第一章 盛世(1)
「好啊,我還沒見過大商隊什麼樣子呢!」李旭放下碗,爽快地回答。突然,他明白了父親的意思,瞪大眼睛,喃喃地叫:「爹,您,您是說…….!」
「爹年齡大了,想讓你替我跑塞外!」李懋不敢看兒子的雙眼,盡量用平緩的語調,把自己的意思重複了一遍。
「我,我策論是學堂里最好的。我,我能默寫整本論語!我……」李旭手中的半塊胡餅掉到了地上。昨天這個時候,父親還在和自己討論是考明經還是考進士,到了今天,就變成了替他出塞行商。
那不是他的夢!在李旭的夢想里,有過考取進士立於朝堂,也有過持槊上馬稱雄疆場,平素夢想最多的則是穿一身戶槽的官衣,在上谷郡的縣學邊上買所大宅子,把自己的父母都接進去,要吃的有吃的,要喝的有喝的,還能讓趙二當家,楊老禿子這些場面人物俯首帖耳。

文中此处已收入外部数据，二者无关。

-- pv_equiv track=rewrite | github.com/knitli/codeweaver | scripts/optimize_composite_checks.py | order_patterns_by_specificity
-- ===== SOURCE A (Python) =====
-- def order_patterns_by_specificity(patterns: list[str]) -> list[str]:
--     """Order patterns from specific to general.
--
--     Wildcards and greedy patterns should be checked last.
--
--     Args:
--         patterns: List of regex pattern strings
--
--     Returns:
--         Ordered list with specific patterns first, wildcards last
--     """
--     specific = []
--     wildcards = []
--
--     for p in patterns:
--         # Patterns with .+ or .* are wildcards
--         if ".+" in p or ".*" in p:
--             wildcards.append(p)
--         else:
--             specific.append(p)
--
--     return specific + wildcards
-- ===== SOURCE B (Python) =====
-- def order_patterns_by_specificity(patterns: list[str]) -> list[str]:
--     """Order patterns from specific to general.
--
--     Single stable sort keyed on the wildcard predicate: specific patterns
--     (key False) come first, wildcard patterns (key True) last, relative
--     order within each group preserved.
--     """
--     return sorted(patterns, key=lambda p: ".+" in p or ".*" in p)
-- ===== Notes on version B (the rewrite author's own statement) =====
-- stated objective: idiomatic
-- what changed: Replaced the explicit two-accumulator partition loop with a single stable sort keyed on the boolean wildcard predicate; stability makes specific-before-wildcard with preserved relative order coincide with the partition.
import Mathlib
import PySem

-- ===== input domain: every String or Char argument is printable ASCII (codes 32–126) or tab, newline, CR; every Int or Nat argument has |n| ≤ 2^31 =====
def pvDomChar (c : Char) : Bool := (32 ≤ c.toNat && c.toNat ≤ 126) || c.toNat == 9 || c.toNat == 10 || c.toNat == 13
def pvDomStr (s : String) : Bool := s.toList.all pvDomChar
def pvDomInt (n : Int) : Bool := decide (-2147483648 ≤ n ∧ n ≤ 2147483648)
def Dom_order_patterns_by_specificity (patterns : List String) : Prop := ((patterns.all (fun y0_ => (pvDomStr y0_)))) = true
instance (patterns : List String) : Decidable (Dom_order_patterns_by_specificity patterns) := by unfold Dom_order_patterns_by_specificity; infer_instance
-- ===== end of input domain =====

-- B replaces A's two-accumulator partition loop with one stable sort on the
-- boolean wildcard key (idiomatic; same return value, no speed claim).


-- ===== PORT A =====
-- '".+" in p or ".*" in p'
def pvWild (p : String) : Bool := PySem.Str.isIn ".+" p || PySem.Str.isIn ".*" p

def order_patterns_by_specificity (patterns : List String) : List String :=
  -- the for-loop appending to 'specific'/'wildcards', then 'specific + wildcards'
  let acc := patterns.foldl
    (fun (acc : List String × List String) p =>
      if pvWild p then (acc.1, acc.2 ++ [p]) else (acc.1 ++ [p], acc.2))
    ([], [])
  acc.1 ++ acc.2

-- ===== PORT B =====
-- sorted(patterns, key=lambda p: ".+" in p or ".*" in p); bool key ported as Int 0/1
def order_patterns_by_specificity_alt (patterns : List String) : List String :=
  PySem.List.sorted patterns (fun p => if pvWild p then (1 : Int) else 0) false

-- ===== PRECONDITION & SPEC =====
def Spec_order_patterns_by_specificity (patterns : List String) (out : List String) : Prop := out = order_patterns_by_specificity_alt patterns
instance (patterns : List String) (out : List String) : Decidable (Spec_order_patterns_by_specificity patterns out) := by unfold Spec_order_patterns_by_specificity; infer_instance

-- ===== CLAIM (what is proved, stated in full; the proofs are below) =====
def Claim_equal_order_patterns_by_specificity : Prop := ∀ (patterns : List String), Dom_order_patterns_by_specificity patterns → Spec_order_patterns_by_specificity patterns (order_patterns_by_specificity patterns)

-- ===== LEMMAS AND PROOFS =====

-- the 0/1 sort key
def pvKey (p : String) : Int := if pvWild p then 1 else 0

theorem pvKey_le_one (p : String) : pvKey p ≤ 1 := by
  unfold pvKey; split <;> omega

-- inserting an element whose key is maximal lands at the end
theorem insertBy_wild (x : String) (hx : pvWild x = true) (ys : List String) :
    PySem.List.insertBy (fun a b => decide (pvKey a < pvKey b)) x ys = ys ++ [x] := by
  apply PySem.List.insertBy_of_forall_not_before
  intro y _
  simp only [decide_eq_false_iff_not, not_lt, pvKey, hx, if_true]
  exact pvKey_le_one y

-- inserting a specific (key 0) element into specifics ++ wildcards lands between them
theorem insertBy_specific (x : String) (hx : pvWild x = false)
    (s w : List String) (hs : ∀ y ∈ s, pvWild y = false) (hw : ∀ y ∈ w, pvWild y = true) :
    PySem.List.insertBy (fun a b => decide (pvKey a < pvKey b)) x (s ++ w)
      = s ++ [x] ++ w := by
  induction s with
  | nil =>
    cases w with
    | nil => rfl
    | cons y ys =>
      have hy := hw y (by simp)
      show PySem.List.insertBy _ x (y :: ys) = _
      rw [show PySem.List.insertBy (fun a b => decide (pvKey a < pvKey b)) x (y :: ys)
          = if decide (pvKey x < pvKey y) then x :: y :: ys else
              y :: PySem.List.insertBy (fun a b => decide (pvKey a < pvKey b)) x ys from rfl]
      simp [pvKey, hx, hy]
  | cons z zs ih =>
    have hz := hs z (by simp)
    have ih' := ih (fun y hy => hs y (by simp [hy]))
    show PySem.List.insertBy _ x (z :: (zs ++ w)) = _
    rw [show PySem.List.insertBy (fun a b => decide (pvKey a < pvKey b)) x (z :: (zs ++ w))
        = if decide (pvKey x < pvKey z) then x :: z :: (zs ++ w) else
            z :: PySem.List.insertBy (fun a b => decide (pvKey a < pvKey b)) x (zs ++ w) from rfl]
    have hd : decide (pvKey x < pvKey z) = false := by simp [pvKey, hx, hz]
    rw [hd, if_neg (by simp), ih']
    simp

-- invariant of the insertion-sort fold: specifics then wildcards, each in arrival order
theorem foldl_insertBy_partition (xs : List String) :
    ∀ (s w : List String), (∀ y ∈ s, pvWild y = false) → (∀ y ∈ w, pvWild y = true) →
    xs.foldl (fun acc x => PySem.List.insertBy (fun a b => decide (pvKey a < pvKey b)) x acc) (s ++ w)
      = (s ++ xs.filter (fun p => !pvWild p)) ++ (w ++ xs.filter pvWild) := by
  induction xs with
  | nil => intro s w _ _; simp
  | cons x xs ih =>
    intro s w hs hw
    by_cases hx : pvWild x = true
    · have : PySem.List.insertBy (fun a b => decide (pvKey a < pvKey b)) x (s ++ w)
          = s ++ (w ++ [x]) := by rw [insertBy_wild x hx]; simp
      simp only [List.foldl_cons, this]
      rw [ih s (w ++ [x]) hs (by intro y hy; rcases List.mem_append.1 hy with h | h
                                 · exact hw y h
                                 · simp at h; simp [h, hx])]
      simp [hx]
    · have hx' : pvWild x = false := by simpa using hx
      have : PySem.List.insertBy (fun a b => decide (pvKey a < pvKey b)) x (s ++ w)
          = (s ++ [x]) ++ w := by rw [insertBy_specific x hx' s w hs hw]
      simp only [List.foldl_cons, this]
      rw [ih (s ++ [x]) w (by intro y hy; rcases List.mem_append.1 hy with h | h
                              · exact hs y h
                              · simp at h; simp [h, hx']) hw]
      simp [hx']

-- B's sort computes filter-specific ++ filter-wildcard
theorem alt_eq_filters (patterns : List String) :
    order_patterns_by_specificity_alt patterns
      = patterns.filter (fun p => !pvWild p) ++ patterns.filter pvWild := by
  unfold order_patterns_by_specificity_alt
  rw [show PySem.List.sorted patterns (fun p => if pvWild p then (1 : Int) else 0) false
      = patterns.foldl (fun acc x =>
          PySem.List.insertBy (fun a b => decide (pvKey a < pvKey b)) x acc) []
      from PySem.List.sorted_eq_foldl_insertBy ..]
  have := foldl_insertBy_partition patterns [] [] (by simp) (by simp)
  simpa using this

-- A's pair fold computes the two filters
theorem foldl_pair_eq (xs : List String) :
    ∀ (a b : List String),
    xs.foldl (fun (acc : List String × List String) p =>
        if pvWild p then (acc.1, acc.2 ++ [p]) else (acc.1 ++ [p], acc.2)) (a, b)
      = (a ++ xs.filter (fun p => !pvWild p), b ++ xs.filter pvWild) := by
  induction xs with
  | nil => intro a b; simp
  | cons x xs ih =>
    intro a b
    by_cases hx : pvWild x = true
    · simp [List.foldl_cons, hx, ih]
    · have hx' : pvWild x = false := by simpa using hx
      simp [List.foldl_cons, hx', ih]

-- ===== VERDICT (by name: the statement is the Claim_ definition above) =====
theorem order_patterns_by_specificity_spec : Claim_equal_order_patterns_by_specificity := by
  intro patterns _
  show order_patterns_by_specificity patterns = order_patterns_by_specificity_alt patterns
  unfold order_patterns_by_specificity
  rw [foldl_pair_eq patterns [] [], alt_eq_filters]
  simp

所有少年的夢裡,唯獨沒有像父親一樣作個商人,每年塞外中原地跑,日晒雨淋也落不了幾個錢,還要受官府差人、族中長者和地痞流氓的欺負。
已經入了秋,天氣卻依然像盛夏般炎熱。掌柜的張寶生搬了個馬扎兒,坐在自家的小飯館兒門前一邊看夕陽一邊伸著舌頭吹涼風。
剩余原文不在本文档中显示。